Still, he noted, such concerns often take a back seat to novelty.

“The cool factor is working a lot,” he said.

Mr Robert and two other researchers who investigated the issue all said they had found no evidence on Apple or Android phones that FaceApp was secretly uploading entire photo galleries.

But each voiced concern that the app, like many others, failed to alert users that their data was being uploaded to remote servers.

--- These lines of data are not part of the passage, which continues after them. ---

-- pv_equiv track=rewrite | github.com/leetonidas/mbins | gen_checker.py | combine_list
-- ===== SOURCE A (Python) =====
-- def combine_list(lst):
--     res = []
--     cur = None
--     last = []
--     for idx, tar in lst:
--         if cur is None:
--             cur = idx
--             last = [tar]
--             continue
--
--         if cur == idx - 1:
--             cur = idx
--             last.append(tar)
--             if len(last) < 4:
--                 continue
--             res.append((cur + 1 - len(last), last))
--             cur = None
--             last = []
--         else:
--             res.append((cur + 1 - len(last), last))
--             cur = idx
--             last = [tar]
--     if cur is not None:
--         res.append((cur + 1 - len(last), last))
--     return res
-- ===== SOURCE B (Python) =====
-- def combine_list(lst):
--     # phase 1: collect maximal runs of consecutive indices as (start, tars)
--     runs = []
--     i = 0
--     n = len(lst)
--     while i < n:
--         start = lst[i][0]
--         tars = [lst[i][1]]
--         i += 1
--         while i < n and lst[i][0] == start + len(tars):
--             tars.append(lst[i][1])
--             i += 1
--         runs.append((start, tars))
--     # phase 2: split each run into chunks of at most 4
--     res = []
--     for start, tars in runs:
--         while len(tars) > 4:
--             res.append((start, tars[:4]))
--             start += 4
--             tars = tars[4:]
--         res.append((start, tars))
--     return res
-- ===== Notes on version B (the rewrite author's own statement) =====
-- stated objective: alternative
-- what changed: A interleaves grouping and capping in one stateful loop that flushes and resets whenever a group reaches 4; B first collects maximal runs of consecutive indices, then splits each run into chunks of at most 4 in a separate phase.
import Mathlib
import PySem

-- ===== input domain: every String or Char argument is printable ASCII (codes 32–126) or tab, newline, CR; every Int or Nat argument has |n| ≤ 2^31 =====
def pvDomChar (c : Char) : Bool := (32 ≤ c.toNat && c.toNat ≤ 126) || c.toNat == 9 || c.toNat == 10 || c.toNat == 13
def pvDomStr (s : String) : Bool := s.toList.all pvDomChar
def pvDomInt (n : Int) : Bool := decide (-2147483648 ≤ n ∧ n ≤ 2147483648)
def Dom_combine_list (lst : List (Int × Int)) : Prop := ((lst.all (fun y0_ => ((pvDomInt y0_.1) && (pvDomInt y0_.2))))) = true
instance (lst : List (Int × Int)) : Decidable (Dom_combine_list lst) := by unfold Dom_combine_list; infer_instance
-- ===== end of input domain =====

-- B replaces A's single stateful flush-at-4 loop by two phases: collect maximal
-- consecutive-index runs, then split each run into chunks of at most 4 (alternative
-- decomposition, same cost).

-- ===== PORT A =====
-- one step of A's for-loop over state (res, cur, last)
def pvStepA (st : List (Int × List Int) × Option Int × List Int) (p : Int × Int) :
    List (Int × List Int) × Option Int × List Int :=
  match st, p with
  | (res, none, _), (idx, tar) => (res, some idx, [tar])
  | (res, some cur, last), (idx, tar) =>
    if cur = idx - 1 then
      let last' := last ++ [tar]
      if last'.length < 4 then (res, some idx, last')
      else (res ++ [(idx + 1 - (last'.length : Int), last')], none, [])
    else (res ++ [(cur + 1 - (last.length : Int), last)], some idx, [tar])

-- A's trailing 'if cur is not None' flush
def pvFinishA (st : List (Int × List Int) × Option Int × List Int) : List (Int × List Int) :=
  match st with
  | (res, none, _) => res
  | (res, some cur, last) => res ++ [(cur + 1 - (last.length : Int), last)]

def combine_list (lst : List (Int × Int)) : List (Int × List Int) :=
  pvFinishA (lst.foldl pvStepA ([], none, []))

-- ===== PORT B =====
-- inner while of phase 1: take the continuation of a run whose next expected index is start+k
def pvTakeRun (start : Int) (k : Nat) : List (Int × Int) → List Int × List (Int × Int)
  | [] => ([], [])
  | (idx, tar) :: rest =>
    if idx = start + (k : Int) then
      ((tar :: (pvTakeRun start (k+1) rest).1), (pvTakeRun start (k+1) rest).2)
    else ([], (idx, tar) :: rest)

lemma pvTakeRun_rem_le (start : Int) : ∀ (l : List (Int × Int)) (k : Nat),
    (pvTakeRun start k l).2.length ≤ l.length := by
  intro l
  induction l with
  | nil => intro k; simp [pvTakeRun]
  | cons p rest ih =>
    intro k
    obtain ⟨idx, tar⟩ := p
    by_cases h : idx = start + (k : Int)
    · simpa [pvTakeRun, h] using Nat.le_succ_of_le (ih (k+1))
    · simp [pvTakeRun, h]

-- phase 1: maximal runs of consecutive indices
def pvRuns : List (Int × Int) → List (Int × List Int)
  | [] => []
  | (idx, tar) :: rest =>
    (idx, tar :: (pvTakeRun idx 1 rest).1) :: pvRuns (pvTakeRun idx 1 rest).2
  termination_by l => l.length
  decreasing_by
    exact Nat.lt_succ_of_le (pvTakeRun_rem_le idx rest 1)

-- phase 2: split one run's tar list into chunks of at most 4
def pvChunk4 (start : Int) (tars : List Int) : List (Int × List Int) :=
  if 4 < tars.length then
    (start, tars.take 4) :: pvChunk4 (start + 4) (tars.drop 4)
  else [(start, tars)]
  termination_by tars.length
  decreasing_by simp; omega

def combine_list_alt (lst : List (Int × Int)) : List (Int × List Int) :=
  (pvRuns lst).flatMap (fun p => pvChunk4 p.1 p.2)

-- ===== PRECONDITION & SPEC =====
def Spec_combine_list (lst : List (Int × Int)) (out : List (Int × List Int)) : Prop := out = combine_list_alt lst
instance (lst : List (Int × Int)) (out : List (Int × List Int)) : Decidable (Spec_combine_list lst out) := by unfold Spec_combine_list; infer_instance

-- ===== CLAIM (what is proved, stated in full; the proofs are below) =====
def Claim_equal_combine_list : Prop := ∀ (lst : List (Int × Int)), Dom_combine_list lst → Spec_combine_list lst (combine_list lst)

-- ===== LEMMAS AND PROOFS =====

lemma pvTakeRun_shift : ∀ (l : List (Int × Int)) (s : Int) (k : Nat) (s' : Int) (k' : Nat),
    s + (k : Int) = s' + (k' : Int) → pvTakeRun s k l = pvTakeRun s' k' l := by
  intro l
  induction l with
  | nil => intro s k s' k' _; simp [pvTakeRun]
  | cons p rest ih =>
    intro s k s' k' h
    obtain ⟨idx, tar⟩ := p
    have hrec : pvTakeRun s (k+1) rest = pvTakeRun s' (k'+1) rest := by
      apply ih; push_cast; omega
    by_cases hc : idx = s + (k : Int)
    · have hc' : idx = s' + (k' : Int) := by omega
      simp [pvTakeRun, hc, hrec, h]
    · have hc' : ¬ idx = s' + (k' : Int) := by omega
      simp [pvTakeRun, hc, hc']

lemma pvChunk4_small (s : Int) (tars : List Int) (h : tars.length ≤ 4) :
    pvChunk4 s tars = [(s, tars)] := by
  rw [pvChunk4]; simp [Nat.not_lt.mpr h]

lemma pvChunk4_step (s : Int) (tars ts : List Int) (h : tars.length = 4) (hts : ts ≠ []) :
    pvChunk4 s (tars ++ ts) = (s, tars) :: pvChunk4 (s + 4) ts := by
  rw [pvChunk4]
  have hlen : 4 < (tars ++ ts).length := by
    simp [h]; exact List.length_pos_iff.mpr hts
  have htake : (tars ++ ts).take 4 = tars := by
    rw [← h]; simp
  have hdrop : (tars ++ ts).drop 4 = ts := by
    rw [← h]; simp
  rw [if_pos hlen, htake, hdrop]

-- key decomposition: after A flushes a full group of 4 at 'start', the rest of B's
-- chunking of the same maximal run lines up with restarting B on the remaining input
lemma pvFlush_decomp (rest : List (Int × Int)) (start : Int) (L : List Int) (hL : L.length = 4) :
    pvChunk4 start (L ++ (pvTakeRun start 4 rest).1)
      ++ ((pvRuns (pvTakeRun start 4 rest).2).flatMap fun p => pvChunk4 p.1 p.2)
    = (start, L) :: combine_list_alt rest := by
  cases rest with
  | nil =>
    simp [pvTakeRun, pvRuns, combine_list_alt, pvChunk4_small start L (by omega)]
  | cons q rest'' =>
    obtain ⟨idx', t'⟩ := q
    by_cases h : idx' = start + (4 : Int)
    · have hshift : pvTakeRun start 5 rest'' = pvTakeRun idx' 1 rest'' := by
        apply pvTakeRun_shift; push_cast; omega
      have htr : pvTakeRun start 4 ((idx', t') :: rest'')
          = (t' :: (pvTakeRun idx' 1 rest'').1, (pvTakeRun idx' 1 rest'').2) := by
        rw [pvTakeRun]
        norm_num [h, hshift]
      rw [htr]
      rw [pvChunk4_step start L (t' :: (pvTakeRun idx' 1 rest'').1) hL (by simp)]
      rw [combine_list_alt, pvRuns]
      simp [h]
    · have htr : pvTakeRun start 4 ((idx', t') :: rest'') = ([], (idx', t') :: rest'') := by
        rw [pvTakeRun]; norm_num [h]
      rw [htr]
      simp only [List.append_nil]
      rw [pvChunk4_small start L (by omega)]
      simp [combine_list_alt]

-- the two invariant statements about A's fold
def pvSomeP (l : List (Int × Int)) : Prop :=
  ∀ (res : List (Int × List Int)) (start : Int) (last : List Int) (k : Nat),
    last.length = k → 1 ≤ k → k ≤ 3 →
    pvFinishA (l.foldl pvStepA (res, some (start + (k : Int) - 1), last))
      = res ++ pvChunk4 start (last ++ (pvTakeRun start k l).1)
            ++ ((pvRuns (pvTakeRun start k l).2).flatMap fun p => pvChunk4 p.1 p.2)

def pvNoneP (l : List (Int × Int)) : Prop :=
  ∀ (res : List (Int × List Int)) (last : List Int),
    pvFinishA (l.foldl pvStepA (res, none, last)) = res ++ combine_list_alt l

lemma pvMain : ∀ (n : Nat) (l : List (Int × Int)), l.length ≤ n → pvSomeP l ∧ pvNoneP l := by
  intro n
  induction n with
  | zero =>
    intro l hl
    have : l = [] := List.length_eq_zero_iff.mp (Nat.le_zero.mp hl)
    subst this
    constructor
    · intro res start last k hk h1 h3
      simp only [List.foldl, pvTakeRun, pvRuns, pvFinishA, List.flatMap]
      rw [pvChunk4_small start (last ++ []) (by simp only [List.append_nil, hk]; omega)]
      simp [hk]
    · intro res last
      simp [pvFinishA, combine_list_alt, pvRuns]
  | succ n ih =>
    intro l hl
    constructor
    · -- pvSomeP
      intro res start last k hk h1 h3
      cases l with
      | nil =>
        simp only [List.foldl, pvTakeRun, pvRuns, pvFinishA, List.flatMap]
        rw [pvChunk4_small start (last ++ []) (by simp only [List.append_nil, hk]; omega)]
        simp [hk]
      | cons p rest =>
        obtain ⟨idx, tar⟩ := p
        have hrest : rest.length ≤ n := by simpa using hl
        subst hk
        by_cases hc : idx = start + (last.length : Int)
        · -- run continues
          have hcond : start + (last.length : Int) - 1 = idx - 1 := by omega
          have htr : pvTakeRun start last.length ((idx, tar) :: rest)
              = (tar :: (pvTakeRun start (last.length + 1) rest).1,
                 (pvTakeRun start (last.length + 1) rest).2) := by
            rw [pvTakeRun]; simp [hc]
          by_cases h4 : last.length + 1 < 4
          · -- still below 4: keep accumulating
            have hlen' : (last ++ [tar]).length < 4 := by simp; omega
            have hstep : List.foldl pvStepA (res, some (start + (last.length : Int) - 1), last) ((idx,tar)::rest)
                = List.foldl pvStepA (res, some idx, last ++ [tar]) rest := by
              simp only [List.foldl_cons, pvStepA, if_pos hcond, if_pos hlen']
            have hsome := (ih rest hrest).1 res start (last ++ [tar]) (last ++ [tar]).length
              rfl (by simp) (by simp; omega)
            have hidx : start + ((last ++ [tar]).length : Int) - 1 = idx := by
              simp; omega
            rw [hidx] at hsome
            rw [hstep, hsome, htr]
            simp
          · -- flush at 4 (last.length = 3)
            have hk3 : last.length = 3 := by omega
            have hlen' : ¬ (last ++ [tar]).length < 4 := by simp; omega
            have hval : idx + 1 - ((last ++ [tar]).length : Int) = start := by
              simp; omega
            have hstep : List.foldl pvStepA (res, some (start + (last.length : Int) - 1), last) ((idx,tar)::rest)
                = List.foldl pvStepA (res ++ [(start, last ++ [tar])], none, []) rest := by
              simp only [List.foldl_cons, pvStepA, if_pos hcond, if_neg hlen', hval]
            have hnone := (ih rest hrest).2 (res ++ [(start, last ++ [tar])]) []
            have hdec := pvFlush_decomp rest start (last ++ [tar]) (by simp [hk3])
            have htr4 : pvTakeRun start (last.length + 1) rest = pvTakeRun start 4 rest := by
              rw [hk3]
            rw [hstep, hnone, htr, htr4]
            rw [show last ++ tar :: (pvTakeRun start 4 rest).1
                  = (last ++ [tar]) ++ (pvTakeRun start 4 rest).1 by simp]
            simp only [List.append_assoc, List.singleton_append] at hdec
            simp [hdec]
        · -- run boundary: A flushes the pending group and starts over at idx
          have hcond : ¬ (start + (last.length : Int) - 1 = idx - 1) := by omega
          have hval : start + (last.length : Int) - 1 + 1 - (last.length : Int) = start := by ring
          have hstep : List.foldl pvStepA (res, some (start + (last.length : Int) - 1), last) ((idx,tar)::rest)
              = List.foldl pvStepA (res ++ [(start, last)], some idx, [tar]) rest := by
            simp only [List.foldl_cons, pvStepA, if_neg hcond, hval]
          have hsome := (ih rest hrest).1 (res ++ [(start, last)]) idx [tar] 1
            (by simp) (by omega) (by omega)
          norm_num at hsome
          have htr : pvTakeRun start last.length ((idx, tar) :: rest) = ([], (idx, tar) :: rest) := by
            rw [pvTakeRun]; simp [hc]
          rw [hstep, hsome, htr, pvRuns]
          rw [pvChunk4_small start (last ++ []) (by simp; omega)]
          simp
    · -- pvNoneP
      intro res last
      cases l with
      | nil => simp [pvFinishA, combine_list_alt, pvRuns]
      | cons p rest =>
        obtain ⟨idx, tar⟩ := p
        have hrest : rest.length ≤ n := by simpa using hl
        have hsome := (ih rest hrest).1 res idx [tar] 1 (by simp) (by omega) (by omega)
        have : List.foldl pvStepA (res, none, last) ((idx,tar)::rest)
            = List.foldl pvStepA (res, some idx, [tar]) rest := by
          simp [List.foldl, pvStepA]
        norm_num at hsome
        rw [this, hsome, combine_list_alt, pvRuns]
        simp

-- ===== VERDICT (by name: the statement is the Claim_ definition above) =====
theorem combine_list_spec : Claim_equal_combine_list := by
  intro lst _
  unfold Spec_combine_list combine_list
  have h := (pvMain lst.length lst (le_refl _)).2 [] []
  simpa using h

“If they don’t take privacy seriously, how seriously do they take security?” asked Will Strafach, the founder and chief executive of Guardian Firewall, a tool coming soon for iOS that aims to give users more control over their data.

“If they don’t take security seriously, what’s the risk of either an insider threat or their company being breached?”

Others online raised concerns about FaceApp’s privacy policy and terms and conditions, citing, among other things, a clause that grants FaceApp extensive rights to user photographs.

But Jeremy Gillula, tech projects director at the Electronic Frontier Foundation, a non-profit civil liberties group, said it was similar to those of other apps.

“We always have concerns,” he said.

“The fact that a lot of apps and services usually contain this catch-all clause that says you grant us worldwide licence to reproduce, modify, adapt, create derivative works from, distribute, publicly perform and display your user content always seems a little over the top to me.”